Furthermore, the array speed measurement probe module comprises an optical fiber base and a plurality of speed measurement optical fibers arrayed on the optical fiber base; the end face of the speed measuring optical fiber faces the light beam convergence control module.

Furthermore, a plurality of speed measuring optical fibers are arranged on the optical fiber base in a positioning plate punching installation mode.

Further, the light beam convergence control module adopts a plano-convex lens; the plane of the plano-convex lens faces the array speed measurement probe module, and the convex surface of the plano-convex lens faces the convex surface part of the material to be measured; the focus of the plano-convex lens is the focus of the light beam convergence control module.

Further, the plano-convex lens is a cylindrical plano-convex lens; and the focal axis of the cylindrical plano-convex lens is coincided with the axis of the convex part of the material to be detected.

Furthermore, speed measuring optical fibers in the array speed measuring probe module are arranged in a plurality of rows along the focal axis direction of the cylindrical plano-convex lens.
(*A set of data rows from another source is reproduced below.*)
-- pv_equiv track=rewrite | github.com/crocs-muni/sec-certs | src/sec_certs/model/references_nlp/segment_extractor.py | swap_and_filter_dict
-- ===== SOURCE A (Python) =====
-- from typing import Any, Literal
--
-- def swap_and_filter_dict(dct: dict[str, Any], filter_to_keys: set[str]):
--     new_dct: dict[str, set[str]] = {}
--     for key, val in dct.items():
--         if val in new_dct:
--             new_dct[val].add(key)
--         else:
--             new_dct[val] = {key}
--
--     return {key: frozenset(val) for key, val in new_dct.items() if key in filter_to_keys}
-- ===== SOURCE B (Python) =====
-- def swap_and_filter_dict(dct: dict, filter_to_keys: set):
--     result = {}
--     for v in dct.values():
--         if v in filter_to_keys and v not in result:
--             result[v] = frozenset(k for k, val in dct.items() if val == v)
--     return result
-- ===== Notes on version B (the rewrite author's own statement) =====
-- stated objective: alternative
-- what changed: A inverts the dict in one pass by appending keys to per-value buckets and filters at the end; B is driven by the filter: at each value's first occurrence that passes the filter it builds the whole key set by a fresh scan of dct, so no buckets are maintained.
import Mathlib
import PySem

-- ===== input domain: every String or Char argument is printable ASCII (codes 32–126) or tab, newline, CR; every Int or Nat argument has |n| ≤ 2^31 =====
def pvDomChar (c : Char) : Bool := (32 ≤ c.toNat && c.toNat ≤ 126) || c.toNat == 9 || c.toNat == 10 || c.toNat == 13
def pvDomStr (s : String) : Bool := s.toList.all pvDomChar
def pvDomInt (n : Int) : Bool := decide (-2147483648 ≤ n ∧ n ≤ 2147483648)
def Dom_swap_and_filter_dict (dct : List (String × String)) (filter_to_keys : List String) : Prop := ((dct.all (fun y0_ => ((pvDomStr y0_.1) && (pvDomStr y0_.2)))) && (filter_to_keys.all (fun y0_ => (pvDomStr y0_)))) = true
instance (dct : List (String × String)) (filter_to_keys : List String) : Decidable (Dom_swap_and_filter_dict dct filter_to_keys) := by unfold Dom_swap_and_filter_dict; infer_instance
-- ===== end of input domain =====

-- B replaces A's single-pass bucketed inversion with a filter-driven rewrite: for each value (first occurrence,
-- if it passes the filter) it builds the key set by a fresh scan of dct — alternative decomposition, not faster.

-- ===== PORT A =====
def swap_and_filter_dict (dct : List (String × String)) (filter_to_keys : List String) : List (String × List String) :=
  ((dct.foldl (fun d kv =>
      match d.get? kv.2 with
      | some s => d.insert kv.2 (PySem.Set.add s kv.1)
      | none   => d.insert kv.2 [kv.1]) (PySem.Dict.empty : PySem.Dict String (PySem.Set String))).items).filter
    (fun p => filter_to_keys.contains p.1)

-- ===== PORT B =====
def swap_and_filter_dict_alt (dct : List (String × String)) (filter_to_keys : List String) : List (String × List String) :=
  (dct.foldl (fun res kv =>
      if filter_to_keys.contains kv.2 && !(res.contains kv.2) then
        res.insert kv.2 (PySem.Set.ofList ((dct.filter (fun p => p.2 == kv.2)).map Prod.fst))
      else res) (PySem.Dict.empty : PySem.Dict String (PySem.Set String))).items

-- ===== PRECONDITION & SPEC =====
def Spec_swap_and_filter_dict (dct : List (String × String)) (filter_to_keys : List String) (out : List (String × List String)) : Prop := out = swap_and_filter_dict_alt dct filter_to_keys
instance (dct : List (String × String)) (filter_to_keys : List String) (out : List (String × List String)) : Decidable (Spec_swap_and_filter_dict dct filter_to_keys out) := by unfold Spec_swap_and_filter_dict; infer_instance

-- ===== CLAIM (what is proved, stated in full; the proofs are below) =====
def Claim_equal_swap_and_filter_dict : Prop := ∀ (dct : List (String × String)) (filter_to_keys : List String), Dom_swap_and_filter_dict dct filter_to_keys → Spec_swap_and_filter_dict dct filter_to_keys (swap_and_filter_dict dct filter_to_keys)

-- ===== LEMMAS AND PROOFS =====

-- A's two branches are exactly `d[v] = d.get(v, set()) | {k}`, i.e. a modify.
lemma stepA_eq_modify (d : PySem.Dict String (PySem.Set String)) (kv : String × String) :
    (match d.get? kv.2 with
     | some s => d.insert kv.2 (PySem.Set.add s kv.1)
     | none   => d.insert kv.2 [kv.1]) = d.modify kv.2 [] (fun s => PySem.Set.add s kv.1) := by
  cases h : d.get? kv.2 with
  | none => simp [PySem.Dict.modify, PySem.Dict.getD_eq_get?_getD, h, PySem.Set.add, PySem.Set.contains]
  | some s => simp [PySem.Dict.modify, PySem.Dict.getD_eq_get?_getD, h]

-- the bucket of value v after A's grouping loop
lemma foldl_modify_getD (l : List (String × String)) (d : PySem.Dict String (PySem.Set String)) (v : String) :
    (l.foldl (fun d kv => d.modify kv.2 [] (fun s => PySem.Set.add s kv.1)) d).getD v []
      = PySem.Set.update (d.getD v []) ((l.filter (fun p => p.2 == v)).map Prod.fst) := by
  induction l generalizing d with
  | nil => simp [PySem.Set.update]
  | cons kv l ih =>
    simp only [List.foldl_cons, List.filter_cons, ih]
    by_cases h : kv.2 = v
    · subst h
      simp [PySem.Set.update_cons]
    · simp [PySem.Dict.getD_modify, h, Ne.symm h, beq_iff_eq]

-- A's grouped dict, as items
lemma groupA_items (dct : List (String × String)) :
    (dct.foldl (fun d kv => d.modify kv.2 [] (fun s => PySem.Set.add s kv.1))
        (PySem.Dict.empty : PySem.Dict String (PySem.Set String))).items
      = (PySem.Set.ofList (dct.map Prod.snd)).map
          (fun v => (v, PySem.Set.ofList ((dct.filter (fun p => p.2 == v)).map Prod.fst))) := by
  have hkeys :
      (dct.foldl (fun d kv => d.modify kv.2 [] (fun s => PySem.Set.add s kv.1))
        (PySem.Dict.empty : PySem.Dict String (PySem.Set String))).keys
      = PySem.Set.ofList (dct.map Prod.snd) := by
    have := PySem.Dict.keys_foldl_modify_key dct (fun kv => kv.2) ([] : PySem.Set String)
      (fun _ kv => fun s => PySem.Set.add s kv.1) (PySem.Dict.empty)
    simpa [PySem.Dict.keys_empty, PySem.Set.update_nil_left] using this
  have hnd :
      (dct.foldl (fun d kv => d.modify kv.2 [] (fun s => PySem.Set.add s kv.1))
        (PySem.Dict.empty : PySem.Dict String (PySem.Set String))).keys.Nodup := by
    exact PySem.Dict.nodup_keys_foldl_modify_key dct (fun kv => kv.2) ([] : PySem.Set String)
      (fun _ kv => fun s => PySem.Set.add s kv.1) (PySem.Dict.empty) (by simp [PySem.Dict.keys_empty])
  rw [PySem.Dict.items_eq_map_keys _ hnd ([] : PySem.Set String), hkeys]
  refine List.map_congr_left (fun v hv => ?_)
  rw [foldl_modify_getD]
  simp [PySem.Dict.getD_empty, PySem.Set.update_nil_left]

-- B's loop, processed prefix l (key sets always scanned from the full dct)
lemma altFold_items (dct : List (String × String)) (filter_to_keys : List String) (l : List (String × String)) :
    (l.foldl (fun res kv =>
        if filter_to_keys.contains kv.2 && !(res.contains kv.2) then
          res.insert kv.2 (PySem.Set.ofList ((dct.filter (fun p => p.2 == kv.2)).map Prod.fst))
        else res) (PySem.Dict.empty : PySem.Dict String (PySem.Set String))).items
      = ((PySem.Set.ofList (l.map Prod.snd)).filter (fun v => filter_to_keys.contains v)).map
          (fun v => (v, PySem.Set.ofList ((dct.filter (fun p => p.2 == v)).map Prod.fst))) := by
  induction l using List.reverseRecOn with
  | nil => simp [PySem.Dict.empty, PySem.Set.ofList]
  | append_singleton l kv ih =>
    rw [List.foldl_append, List.foldl_cons, List.foldl_nil, List.map_append]
    simp only [List.map_cons, List.map_nil]
    rw [PySem.Set.ofList_append_singleton]
    have hcont :
        ((l.foldl (fun res kv =>
            if filter_to_keys.contains kv.2 && !(res.contains kv.2) then
              res.insert kv.2 (PySem.Set.ofList ((dct.filter (fun p => p.2 == kv.2)).map Prod.fst))
            else res) (PySem.Dict.empty : PySem.Dict String (PySem.Set String))).contains kv.2) = true
          ↔ (kv.2 ∈ PySem.Set.ofList (l.map Prod.snd) ∧ filter_to_keys.contains kv.2 = true) := by
      rw [PySem.Dict.contains_iff_mem_keys]
      simp only [PySem.Dict.keys, ih, List.map_map]
      simp [List.mem_filter, Function.comp_def, and_comm]
    by_cases hp : filter_to_keys.contains kv.2 = true
    · by_cases hm : kv.2 ∈ PySem.Set.ofList (l.map Prod.snd)
      · have hc : ((l.foldl (fun res kv =>
            if filter_to_keys.contains kv.2 && !(res.contains kv.2) then
              res.insert kv.2 (PySem.Set.ofList ((dct.filter (fun p => p.2 == kv.2)).map Prod.fst))
            else res) (PySem.Dict.empty : PySem.Dict String (PySem.Set String))).contains kv.2) = true :=
          hcont.mpr ⟨hm, hp⟩
        rw [PySem.Set.add_of_mem hm, hc]
        simp only [Bool.not_true, Bool.and_false]
        rw [if_neg (by simp)]
        exact ih
      · have hc : ((l.foldl (fun res kv =>
            if filter_to_keys.contains kv.2 && !(res.contains kv.2) then
              res.insert kv.2 (PySem.Set.ofList ((dct.filter (fun p => p.2 == kv.2)).map Prod.fst))
            else res) (PySem.Dict.empty : PySem.Dict String (PySem.Set String))).contains kv.2) = false := by
          rcases Bool.eq_false_or_eq_true ((l.foldl (fun res kv =>
            if filter_to_keys.contains kv.2 && !(res.contains kv.2) then
              res.insert kv.2 (PySem.Set.ofList ((dct.filter (fun p => p.2 == kv.2)).map Prod.fst))
            else res) (PySem.Dict.empty : PySem.Dict String (PySem.Set String))).contains kv.2) with h | h
          · exact absurd (hcont.mp h).1 hm
          · exact h

        rw [PySem.Set.add_of_not_mem hm, hc]
        simp only [Bool.not_false, Bool.and_true]
        rw [if_pos hp, PySem.Dict.items_insert_of_not_contains _ _ hc, ih, List.filter_append,
          List.filter_cons, List.filter_nil, if_pos hp, List.map_append, List.map_cons, List.map_nil]
    · rw [if_neg (fun hcond => hp ((Bool.and_eq_true _ _).mp hcond).1), ih]
      by_cases hm : kv.2 ∈ PySem.Set.ofList (l.map Prod.snd)
      · rw [PySem.Set.add_of_mem hm]
      · rw [PySem.Set.add_of_not_mem hm, List.filter_append, List.filter_cons, List.filter_nil,
          if_neg hp, List.append_nil]

-- ===== VERDICT (by name: the statement is the Claim_ definition above) =====
theorem swap_and_filter_dict_spec : Claim_equal_swap_and_filter_dict := by
  intro dct filter_to_keys _
  unfold Spec_swap_and_filter_dict swap_and_filter_dict swap_and_filter_dict_alt
  have hA : (dct.foldl (fun d kv =>
      match d.get? kv.2 with
      | some s => d.insert kv.2 (PySem.Set.add s kv.1)
      | none   => d.insert kv.2 [kv.1]) (PySem.Dict.empty : PySem.Dict String (PySem.Set String)))
      = dct.foldl (fun d kv => d.modify kv.2 [] (fun s => PySem.Set.add s kv.1)) PySem.Dict.empty := by
    exact List.foldl_ext _ _ _ (fun d kv _ => stepA_eq_modify d kv)
  rw [hA, groupA_items, altFold_items, List.filter_map]
  rfl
Furthermore, the array speed measuring probe module adopts a linear array speed measuring probe.

Further, the light beam convergence control module adopts a lens group, and the focus of the lens group is arranged on one side of the lens group facing the convex surface part of the material to be measured; the focus of the lens group is the focus of the light beam convergence control module.

Furthermore, the light beam convergence control module and the array speed measurement probe module are integrally processed.

The speed measurement method of the arc centripetal array speed measurement probe comprises the following steps:

arranging an arc centripetal array speed measuring probe close to a convex surface part of a material to be measured, wherein the focus of the light beam convergence control module is positioned at the circle center of the section of the convex surface part of the material to be measured;

the array speed measurement probe module emits a plurality of emergent rays, and the plurality of emergent rays form a detection light spot on the convex surface part of the material to be detected after being focused by the light beam convergence control module; the array speed measurement probe module simultaneously receives the reflected light of the convex surface part of the material to be measured;

and when the detonation loading is carried out on the material to be tested, acquiring the speed data of the material to be tested under the detonation loading condition according to the emergent light and the reflected light.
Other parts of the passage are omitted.